[Dataset entries]
Start of Block
-- pv_equiv track=rewrite | github.com/StarkFactory/arc-reactor | scripts/ops/cleanup_mcp_duplicate_servers.py | pick_preferred_server
-- ===== SOURCE A (Python) =====
-- def pick_preferred_server(
--     servers_for_tool: list[str],
--     keep_servers: set[str],
-- ) -> str:
--     pinned = sorted([name for name in servers_for_tool if name in keep_servers])
--     if pinned:
--         return pinned[0]
--     return sorted(servers_for_tool)[0]
-- ===== SOURCE B (Python) =====
-- def pick_preferred_server(
--     servers_for_tool: list[str],
--     keep_servers: set[str],
-- ) -> str:
--     return min(servers_for_tool, key=lambda name: (name not in keep_servers, name))
-- ===== Notes on version B (the rewrite author's own statement) =====
-- stated objective: simpler
-- what changed: Replaced the filter + two sorts + branch with a single linear-scan min over servers_for_tool using the composite key (name not in keep_servers, name), which ranks pinned names first and lexicographically within each group.
import Mathlib
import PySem

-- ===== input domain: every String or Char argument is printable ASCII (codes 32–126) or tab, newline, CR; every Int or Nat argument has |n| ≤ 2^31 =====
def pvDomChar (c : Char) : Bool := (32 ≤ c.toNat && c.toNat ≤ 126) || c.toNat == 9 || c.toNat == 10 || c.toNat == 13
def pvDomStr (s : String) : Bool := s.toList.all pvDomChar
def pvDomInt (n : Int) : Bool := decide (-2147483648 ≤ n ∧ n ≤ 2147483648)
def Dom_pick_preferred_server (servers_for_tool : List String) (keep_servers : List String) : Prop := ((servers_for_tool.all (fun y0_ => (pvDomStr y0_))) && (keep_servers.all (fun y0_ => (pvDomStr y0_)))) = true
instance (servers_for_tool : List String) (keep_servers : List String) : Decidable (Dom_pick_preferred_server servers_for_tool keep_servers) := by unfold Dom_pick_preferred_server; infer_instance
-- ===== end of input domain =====

-- B replaces A's filter + two sorts + branch by one linear-scan min with the composite key
-- (name not in keep_servers, name) — simpler. Both Pythons raise on [], excluded by Pre_.

-- ===== PORT A =====
def pick_preferred_server (servers_for_tool : List String) (keep_servers : List String) : String :=
  let pinned := PySem.List.sorted (servers_for_tool.filter (fun name => keep_servers.contains name)) (fun x => x) false
  if pinned ≠ [] then
    PySem.List.pyGetD pinned 0 ""
  else
    PySem.List.pyGetD (PySem.List.sorted servers_for_tool (fun x => x) false) 0 ""

-- ===== PORT B =====
def pick_preferred_server_alt (servers_for_tool : List String) (keep_servers : List String) : String :=
  (PySem.List.min2? servers_for_tool (fun name => !(keep_servers.contains name)) (fun name => name)).getD ""

-- ===== PRECONDITION & SPEC =====
-- Python A raises IndexError on an empty servers_for_tool (and B's min raises ValueError there).
def Pre_pick_preferred_server (servers_for_tool : List String) (keep_servers : List String) : Prop :=
  servers_for_tool ≠ []
instance (servers_for_tool : List String) (keep_servers : List String) : Decidable (Pre_pick_preferred_server servers_for_tool keep_servers) := by unfold Pre_pick_preferred_server; infer_instance
def pvWitness_pick_preferred_server : List String × List String := (["beta", "alpha"], ["beta"])

def Spec_pick_preferred_server (servers_for_tool : List String) (keep_servers : List String) (out : String) : Prop := out = pick_preferred_server_alt servers_for_tool keep_servers
instance (servers_for_tool : List String) (keep_servers : List String) (out : String) : Decidable (Spec_pick_preferred_server servers_for_tool keep_servers out) := by unfold Spec_pick_preferred_server; infer_instance

-- ===== CLAIM (what is proved, stated in full; the proofs are below) =====
def Claim_equal_pick_preferred_server : Prop := ∀ (servers_for_tool : List String) (keep_servers : List String), Dom_pick_preferred_server servers_for_tool keep_servers → Pre_pick_preferred_server servers_for_tool keep_servers → Spec_pick_preferred_server servers_for_tool keep_servers (pick_preferred_server servers_for_tool keep_servers)

-- ===== LEMMAS AND PROOFS =====

-- lexicographic order on the composite key (k1 name, name)
def pvLexLe (k1 : String → Bool) (a b : String) : Prop :=
  k1 a < k1 b ∨ (k1 a = k1 b ∧ a ≤ b)

theorem pvLexLe_refl (k1 : String → Bool) (a : String) : pvLexLe k1 a a :=
  Or.inr ⟨rfl, le_refl a⟩

theorem pvLexLe_trans (k1 : String → Bool) {a b c : String}
    (h1 : pvLexLe k1 a b) (h2 : pvLexLe k1 b c) : pvLexLe k1 a c := by
  rcases h1 with h1 | ⟨e1, l1⟩ <;> rcases h2 with h2 | ⟨e2, l2⟩
  · exact Or.inl (lt_trans h1 h2)
  · exact Or.inl (e2 ▸ h1)
  · exact Or.inl (e1 ▸ h2)
  · exact Or.inr ⟨e1.trans e2, le_trans l1 l2⟩

-- the fold step of min2? with identity second key
def pvStep (k1 : String → Bool) (acc : Option String) (x : String) : Option String :=
  match acc with
  | none => some x
  | some m => if (decide (k1 x < k1 m) || !decide (k1 m < k1 x) && decide (x < m)) = true then some x else some m

theorem pvStep_true {k1 : String → Bool} {m x : String}
    (h : (decide (k1 x < k1 m) || !decide (k1 m < k1 x) && decide (x < m)) = true) :
    pvLexLe k1 x m := by
  simp only [Bool.or_eq_true, Bool.and_eq_true, decide_eq_true_iff, Bool.not_eq_true',
    decide_eq_false_iff_not] at h
  rcases h with h | ⟨hng, hlt⟩
  · exact Or.inl h
  · rcases lt_trichotomy (k1 x) (k1 m) with h | h | h
    · exact Or.inl h
    · exact Or.inr ⟨h, le_of_lt hlt⟩
    · exact absurd h hng

theorem pvStep_false {k1 : String → Bool} {m x : String}
    (h : ¬ (decide (k1 x < k1 m) || !decide (k1 m < k1 x) && decide (x < m)) = true) :
    pvLexLe k1 m x := by
  simp only [Bool.or_eq_true, Bool.and_eq_true, decide_eq_true_iff, Bool.not_eq_true',
    decide_eq_false_iff_not, not_or, not_and_or, not_not] at h
  obtain ⟨h1, h2⟩ := h
  rcases h2 with h2 | h2
  · exact Or.inl h2
  · rcases lt_trichotomy (k1 m) (k1 x) with hh | hh | hh
    · exact Or.inl hh
    · exact Or.inr ⟨hh, not_lt.mp h2⟩
    · exact absurd hh h1

theorem pvMin2_go (k1 : String → Bool) (xs : List String) (m : String) :
    ∃ r, xs.foldl (pvStep k1) (some m) = some r ∧ r ∈ m :: xs ∧
      ∀ y ∈ m :: xs, pvLexLe k1 r y := by
  induction xs generalizing m with
  | nil =>
    exact ⟨m, rfl, List.mem_cons_self .., by
      intro y hy
      rcases List.mem_cons.mp hy with rfl | hy
      · exact pvLexLe_refl k1 y
      · exact absurd hy (List.not_mem_nil)⟩
  | cons x xs ih =>
    rw [List.foldl_cons]
    by_cases hc : (decide (k1 x < k1 m) || !decide (k1 m < k1 x) && decide (x < m)) = true
    · have hstep : pvStep k1 (some m) x = some x := by
        have : pvStep k1 (some m) x = if (decide (k1 x < k1 m) || !decide (k1 m < k1 x) && decide (x < m)) = true then some x else some m := rfl
        rw [this, if_pos hc]
      obtain ⟨r, hr, hmem, hmin⟩ := ih x
      refine ⟨r, by rw [hstep]; exact hr, ?_, ?_⟩
      · rcases List.mem_cons.mp hmem with rfl | hmem
        · exact List.mem_cons_of_mem _ (List.mem_cons_self ..)
        · exact List.mem_cons_of_mem _ (List.mem_cons_of_mem _ hmem)
      · intro y hy
        rcases List.mem_cons.mp hy with rfl | hy
        · exact pvLexLe_trans k1 (hmin x (List.mem_cons_self ..)) (pvStep_true hc)
        · exact hmin y hy
    · have hstep : pvStep k1 (some m) x = some m := by
        have : pvStep k1 (some m) x = if (decide (k1 x < k1 m) || !decide (k1 m < k1 x) && decide (x < m)) = true then some x else some m := rfl
        rw [this, if_neg hc]
      obtain ⟨r, hr, hmem, hmin⟩ := ih m
      refine ⟨r, by rw [hstep]; exact hr, ?_, ?_⟩
      · rcases List.mem_cons.mp hmem with rfl | hmem
        · exact List.mem_cons_self ..
        · exact List.mem_cons_of_mem _ (List.mem_cons_of_mem _ hmem)
      · intro y hy
        rcases List.mem_cons.mp hy with rfl | hy
        · exact hmin y (List.mem_cons_self ..)
        · rcases List.mem_cons.mp hy with rfl | hy
          · exact pvLexLe_trans k1 (hmin m (List.mem_cons_self ..)) (pvStep_false hc)
          · exact hmin y (List.mem_cons_of_mem _ hy)

theorem pvMin2_eq (k1 : String → Bool) (xs : List String) :
    PySem.List.min2? xs k1 (fun n => n) = xs.foldl (pvStep k1) none := by
  unfold PySem.List.min2?
  congr 1
  funext acc x
  cases acc <;> rfl

theorem pvMin2_spec (k1 : String → Bool) (x : String) (xs : List String) :
    ∃ r, PySem.List.min2? (x :: xs) k1 (fun n => n) = some r ∧ r ∈ x :: xs ∧
      ∀ y ∈ x :: xs, pvLexLe k1 r y := by
  obtain ⟨r, hr, hmem, hmin⟩ := pvMin2_go k1 xs x
  exact ⟨r, by rw [pvMin2_eq, List.foldl_cons]; exact hr, hmem, hmin⟩

-- head of sorted(ys) is a member and a lower bound
theorem pvSortedHead_spec (ys : List String) (h : ys ≠ []) :
    PySem.List.pyGetD (PySem.List.sorted ys (fun x => x) false) 0 "" ∈ ys ∧
      ∀ y ∈ ys, PySem.List.pyGetD (PySem.List.sorted ys (fun x => x) false) 0 "" ≤ y := by
  have hne : PySem.List.sorted ys (fun x => x) false ≠ [] := by
    rw [Ne, PySem.List.sorted_eq_nil_iff]; exact h
  obtain ⟨a, t, he⟩ := List.exists_cons_of_ne_nil hne
  rw [he, PySem.List.pyGetD_zero_cons]
  constructor
  · exact (PySem.List.mem_sorted _ _ _ _).mp (he ▸ List.mem_cons_self ..)
  · exact PySem.List.key_head_sorted_le _ _ he

theorem pick_preferred_server_spec : Claim_equal_pick_preferred_server := by
  unfold Claim_equal_pick_preferred_server
  intro xs ks _ hpre
  unfold Spec_pick_preferred_server Pre_pick_preferred_server at *
  obtain ⟨x, xs', rfl⟩ := List.exists_cons_of_ne_nil hpre
  set k1 : String → Bool := fun name => !(ks.contains name) with hk1
  obtain ⟨r, hr, hmem, hmin⟩ := pvMin2_spec k1 x xs'
  unfold pick_preferred_server pick_preferred_server_alt
  rw [hr, Option.getD_some]
  by_cases hp : (x :: xs').filter (fun name => ks.contains name) ≠ []
  · -- kept case
    obtain ⟨ha_mem, ha_min⟩ := pvSortedHead_spec _ hp
    rw [if_pos (by rw [Ne, PySem.List.sorted_eq_nil_iff]; exact hp)]
    set a := PySem.List.pyGetD (PySem.List.sorted ((x :: xs').filter (fun name => ks.contains name)) (fun x => x) false) 0 ""
    have ⟨ha_in, ha_keep⟩ := List.mem_filter.mp ha_mem
    have hk1a : k1 a = false := by rw [hk1]; simp only [ha_keep, Bool.not_true]
    have hle : pvLexLe k1 r a := hmin a ha_in
    have hk1r : k1 r = false := by
      rcases hle with h | ⟨h, _⟩
      · rw [hk1a] at h; exact absurd h (by simp)
      · rw [h, hk1a]
    have hrkeep : ks.contains r = true := by
      by_contra hcon
      simp [hk1] at hk1r hcon
      exact hcon hk1r
    have hrfilter : r ∈ (x :: xs').filter (fun name => ks.contains name) :=
      List.mem_filter.mpr ⟨hmem, hrkeep⟩
    have h1 : a ≤ r := ha_min r hrfilter
    have h2 : r ≤ a := by
      rcases hle with h | ⟨_, h⟩
      · rw [hk1a] at h; exact absurd h (by simp)
      · exact h
    exact le_antisymm h1 h2
  · -- no kept servers
    rw [not_ne_iff] at hp
    rw [if_neg (by rw [not_ne_iff, PySem.List.sorted_eq_nil_iff]; exact hp)]
    have hall : ∀ y ∈ x :: xs', ks.contains y = false := by
      intro y hy
      by_contra hcon
      have : y ∈ (x :: xs').filter (fun name => ks.contains name) :=
        List.mem_filter.mpr ⟨hy, by simpa using hcon⟩
      rw [hp] at this
      exact absurd this (List.not_mem_nil)
    obtain ⟨ha_mem, ha_min⟩ := pvSortedHead_spec (x :: xs') (List.cons_ne_nil x xs')
    set a := PySem.List.pyGetD (PySem.List.sorted (x :: xs') (fun x => x) false) 0 ""
    have hle : pvLexLe k1 r a := hmin a ha_mem
    have h2 : r ≤ a := by
      rcases hle with h | ⟨_, h⟩
      · have hka : k1 a = true := by rw [hk1]; simp only [hall a ha_mem, Bool.not_false]
        have hkr : k1 r = true := by rw [hk1]; simp only [hall r hmem, Bool.not_false]
        rw [hkr, hka] at h
        exact absurd h (by simp)
      · exact h
    have h1 : a ≤ r := ha_min r hmem
    exact le_antisymm h1 h2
End of Block
Write the opening line of the data above and every line after it, exactly, stopping once you have written the line with "import Mathlib".

→ RESPONSE TO THIS TASK
-- pv_equiv track=rewrite | github.com/StarkFactory/arc-reactor | scripts/ops/cleanup_mcp_duplicate_servers.py | pick_preferred_server
-- ===== SOURCE A (Python) =====
-- def pick_preferred_server(
--     servers_for_tool: list[str],
--     keep_servers: set[str],
-- ) -> str:
--     pinned = sorted([name for name in servers_for_tool if name in keep_servers])
--     if pinned:
--         return pinned[0]
--     return sorted(servers_for_tool)[0]
-- ===== SOURCE B (Python) =====
-- def pick_preferred_server(
--     servers_for_tool: list[str],
--     keep_servers: set[str],
-- ) -> str:
--     return min(servers_for_tool, key=lambda name: (name not in keep_servers, name))
-- ===== Notes on version B (the rewrite author's own statement) =====
-- stated objective: simpler
-- what changed: Replaced the filter + two sorts + branch with a single linear-scan min over servers_for_tool using the composite key (name not in keep_servers, name), which ranks pinned names first and lexicographically within each group.
import Mathlib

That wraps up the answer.